• Instructions to follow:
Copy each line below in which the string "theorem" occurs.

• Input data:
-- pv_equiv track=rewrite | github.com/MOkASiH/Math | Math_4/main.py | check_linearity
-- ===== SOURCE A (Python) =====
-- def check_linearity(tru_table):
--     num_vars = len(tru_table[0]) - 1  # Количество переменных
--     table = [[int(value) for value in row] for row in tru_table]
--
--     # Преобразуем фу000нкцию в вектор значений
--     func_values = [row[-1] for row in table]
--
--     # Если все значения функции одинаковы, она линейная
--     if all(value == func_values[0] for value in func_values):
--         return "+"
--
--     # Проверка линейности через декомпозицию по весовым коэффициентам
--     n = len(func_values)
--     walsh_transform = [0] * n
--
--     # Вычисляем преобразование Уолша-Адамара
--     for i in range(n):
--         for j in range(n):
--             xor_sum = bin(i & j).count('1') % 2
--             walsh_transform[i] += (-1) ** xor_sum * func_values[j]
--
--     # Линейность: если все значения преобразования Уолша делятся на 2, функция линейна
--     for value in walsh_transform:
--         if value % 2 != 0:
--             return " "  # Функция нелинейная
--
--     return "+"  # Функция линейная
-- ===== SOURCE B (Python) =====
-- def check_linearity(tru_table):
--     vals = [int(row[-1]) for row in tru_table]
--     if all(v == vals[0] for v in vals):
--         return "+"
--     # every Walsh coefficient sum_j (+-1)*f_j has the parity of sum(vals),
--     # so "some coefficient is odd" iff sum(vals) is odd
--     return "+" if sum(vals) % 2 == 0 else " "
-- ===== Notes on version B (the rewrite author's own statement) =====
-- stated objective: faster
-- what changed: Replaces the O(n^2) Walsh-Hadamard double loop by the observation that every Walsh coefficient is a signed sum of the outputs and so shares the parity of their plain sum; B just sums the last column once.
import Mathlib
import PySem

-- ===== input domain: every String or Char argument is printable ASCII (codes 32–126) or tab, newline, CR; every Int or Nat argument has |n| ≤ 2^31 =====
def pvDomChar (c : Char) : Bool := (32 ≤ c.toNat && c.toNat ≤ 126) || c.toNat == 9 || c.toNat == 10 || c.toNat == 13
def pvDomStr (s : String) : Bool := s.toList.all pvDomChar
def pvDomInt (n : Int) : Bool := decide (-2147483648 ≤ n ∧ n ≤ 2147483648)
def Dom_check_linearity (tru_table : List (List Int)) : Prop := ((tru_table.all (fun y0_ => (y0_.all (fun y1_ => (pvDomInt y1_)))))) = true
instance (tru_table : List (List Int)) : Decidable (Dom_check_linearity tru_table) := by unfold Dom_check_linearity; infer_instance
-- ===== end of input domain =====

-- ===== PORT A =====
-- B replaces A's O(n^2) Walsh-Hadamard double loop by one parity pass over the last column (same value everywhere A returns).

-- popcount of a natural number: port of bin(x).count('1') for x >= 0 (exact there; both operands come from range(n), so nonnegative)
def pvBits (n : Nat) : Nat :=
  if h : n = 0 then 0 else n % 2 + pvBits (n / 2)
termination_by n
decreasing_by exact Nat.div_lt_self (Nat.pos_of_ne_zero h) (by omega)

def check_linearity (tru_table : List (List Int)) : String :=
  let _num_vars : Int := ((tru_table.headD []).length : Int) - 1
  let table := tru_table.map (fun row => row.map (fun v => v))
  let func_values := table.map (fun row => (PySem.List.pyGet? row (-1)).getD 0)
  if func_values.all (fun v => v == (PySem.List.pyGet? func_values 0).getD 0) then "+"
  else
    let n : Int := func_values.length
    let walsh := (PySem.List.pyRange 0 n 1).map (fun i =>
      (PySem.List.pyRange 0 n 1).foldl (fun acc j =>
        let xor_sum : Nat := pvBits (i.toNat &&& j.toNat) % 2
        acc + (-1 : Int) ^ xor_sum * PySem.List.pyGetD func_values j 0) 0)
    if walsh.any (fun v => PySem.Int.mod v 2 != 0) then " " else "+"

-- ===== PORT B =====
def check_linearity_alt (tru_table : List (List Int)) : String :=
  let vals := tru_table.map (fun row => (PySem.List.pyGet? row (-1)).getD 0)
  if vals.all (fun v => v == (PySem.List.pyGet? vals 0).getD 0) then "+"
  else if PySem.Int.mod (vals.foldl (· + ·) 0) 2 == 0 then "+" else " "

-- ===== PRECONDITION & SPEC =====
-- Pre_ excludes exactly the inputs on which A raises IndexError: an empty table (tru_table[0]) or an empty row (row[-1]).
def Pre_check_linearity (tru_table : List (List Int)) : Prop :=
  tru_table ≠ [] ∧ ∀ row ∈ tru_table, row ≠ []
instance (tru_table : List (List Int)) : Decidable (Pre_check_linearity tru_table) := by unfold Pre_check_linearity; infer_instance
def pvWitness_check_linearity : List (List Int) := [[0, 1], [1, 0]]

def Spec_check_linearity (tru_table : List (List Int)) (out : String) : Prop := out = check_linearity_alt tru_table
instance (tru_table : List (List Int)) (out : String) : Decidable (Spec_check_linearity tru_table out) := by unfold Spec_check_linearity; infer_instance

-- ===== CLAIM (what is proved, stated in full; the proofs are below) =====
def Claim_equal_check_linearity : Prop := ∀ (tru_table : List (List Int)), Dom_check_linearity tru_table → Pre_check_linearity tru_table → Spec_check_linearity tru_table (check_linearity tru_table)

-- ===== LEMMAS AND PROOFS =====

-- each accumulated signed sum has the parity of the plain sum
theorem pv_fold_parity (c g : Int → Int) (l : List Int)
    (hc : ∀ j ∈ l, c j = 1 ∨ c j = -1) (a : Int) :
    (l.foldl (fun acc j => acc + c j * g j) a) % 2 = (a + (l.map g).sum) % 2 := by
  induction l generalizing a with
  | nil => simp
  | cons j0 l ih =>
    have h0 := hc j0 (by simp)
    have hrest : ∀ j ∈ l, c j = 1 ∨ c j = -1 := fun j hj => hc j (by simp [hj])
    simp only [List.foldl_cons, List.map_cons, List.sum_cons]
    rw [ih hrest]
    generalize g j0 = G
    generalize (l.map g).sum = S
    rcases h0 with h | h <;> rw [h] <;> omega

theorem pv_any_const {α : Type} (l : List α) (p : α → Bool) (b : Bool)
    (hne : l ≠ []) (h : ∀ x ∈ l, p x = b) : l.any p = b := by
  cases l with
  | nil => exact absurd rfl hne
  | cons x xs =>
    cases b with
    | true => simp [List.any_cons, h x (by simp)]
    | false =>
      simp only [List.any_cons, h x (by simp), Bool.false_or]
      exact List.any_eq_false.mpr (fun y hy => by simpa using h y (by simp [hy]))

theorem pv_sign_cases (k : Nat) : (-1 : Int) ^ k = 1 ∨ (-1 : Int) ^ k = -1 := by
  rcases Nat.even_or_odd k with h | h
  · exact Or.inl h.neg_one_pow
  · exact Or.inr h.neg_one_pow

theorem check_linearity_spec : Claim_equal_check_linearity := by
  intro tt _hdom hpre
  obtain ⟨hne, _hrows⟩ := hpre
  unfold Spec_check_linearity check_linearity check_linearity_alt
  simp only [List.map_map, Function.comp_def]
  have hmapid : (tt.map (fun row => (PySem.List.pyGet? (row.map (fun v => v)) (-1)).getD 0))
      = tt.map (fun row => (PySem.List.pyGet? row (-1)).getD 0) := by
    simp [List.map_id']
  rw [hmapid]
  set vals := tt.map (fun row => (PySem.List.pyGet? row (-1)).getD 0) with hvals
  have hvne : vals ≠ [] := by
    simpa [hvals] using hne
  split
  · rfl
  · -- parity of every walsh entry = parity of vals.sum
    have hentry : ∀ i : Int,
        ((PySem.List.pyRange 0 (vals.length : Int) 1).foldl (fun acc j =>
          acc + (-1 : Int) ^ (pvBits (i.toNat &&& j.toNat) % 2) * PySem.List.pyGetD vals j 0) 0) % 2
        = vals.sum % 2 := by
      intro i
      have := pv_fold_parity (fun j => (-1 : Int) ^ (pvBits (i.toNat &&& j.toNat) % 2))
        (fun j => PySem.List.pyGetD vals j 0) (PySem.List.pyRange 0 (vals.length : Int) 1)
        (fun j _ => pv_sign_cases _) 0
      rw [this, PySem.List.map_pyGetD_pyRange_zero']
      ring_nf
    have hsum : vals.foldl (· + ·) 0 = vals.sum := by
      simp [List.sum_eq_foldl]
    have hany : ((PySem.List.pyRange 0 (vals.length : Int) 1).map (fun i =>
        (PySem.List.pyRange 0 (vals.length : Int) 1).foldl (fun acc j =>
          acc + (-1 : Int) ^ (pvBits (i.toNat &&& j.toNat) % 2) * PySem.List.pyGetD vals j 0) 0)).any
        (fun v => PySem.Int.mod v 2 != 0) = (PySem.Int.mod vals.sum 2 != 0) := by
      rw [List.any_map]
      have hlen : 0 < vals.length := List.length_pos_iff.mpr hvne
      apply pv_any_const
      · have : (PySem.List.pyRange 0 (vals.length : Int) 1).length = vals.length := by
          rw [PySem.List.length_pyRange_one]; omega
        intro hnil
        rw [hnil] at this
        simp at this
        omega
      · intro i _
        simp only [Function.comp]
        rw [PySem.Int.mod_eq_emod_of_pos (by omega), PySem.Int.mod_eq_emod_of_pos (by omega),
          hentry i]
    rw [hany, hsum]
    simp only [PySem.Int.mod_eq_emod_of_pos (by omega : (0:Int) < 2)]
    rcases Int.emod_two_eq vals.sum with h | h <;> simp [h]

• Result:
theorem pv_fold_parity (c g : Int → Int) (l : List Int)
theorem pv_any_const {α : Type} (l : List α) (p : α → Bool) (b : Bool)
theorem pv_sign_cases (k : Nat) : (-1 : Int) ^ k = 1 ∨ (-1 : Int) ^ k = -1 := by
theorem check_linearity_spec : Claim_equal_check_linearity := by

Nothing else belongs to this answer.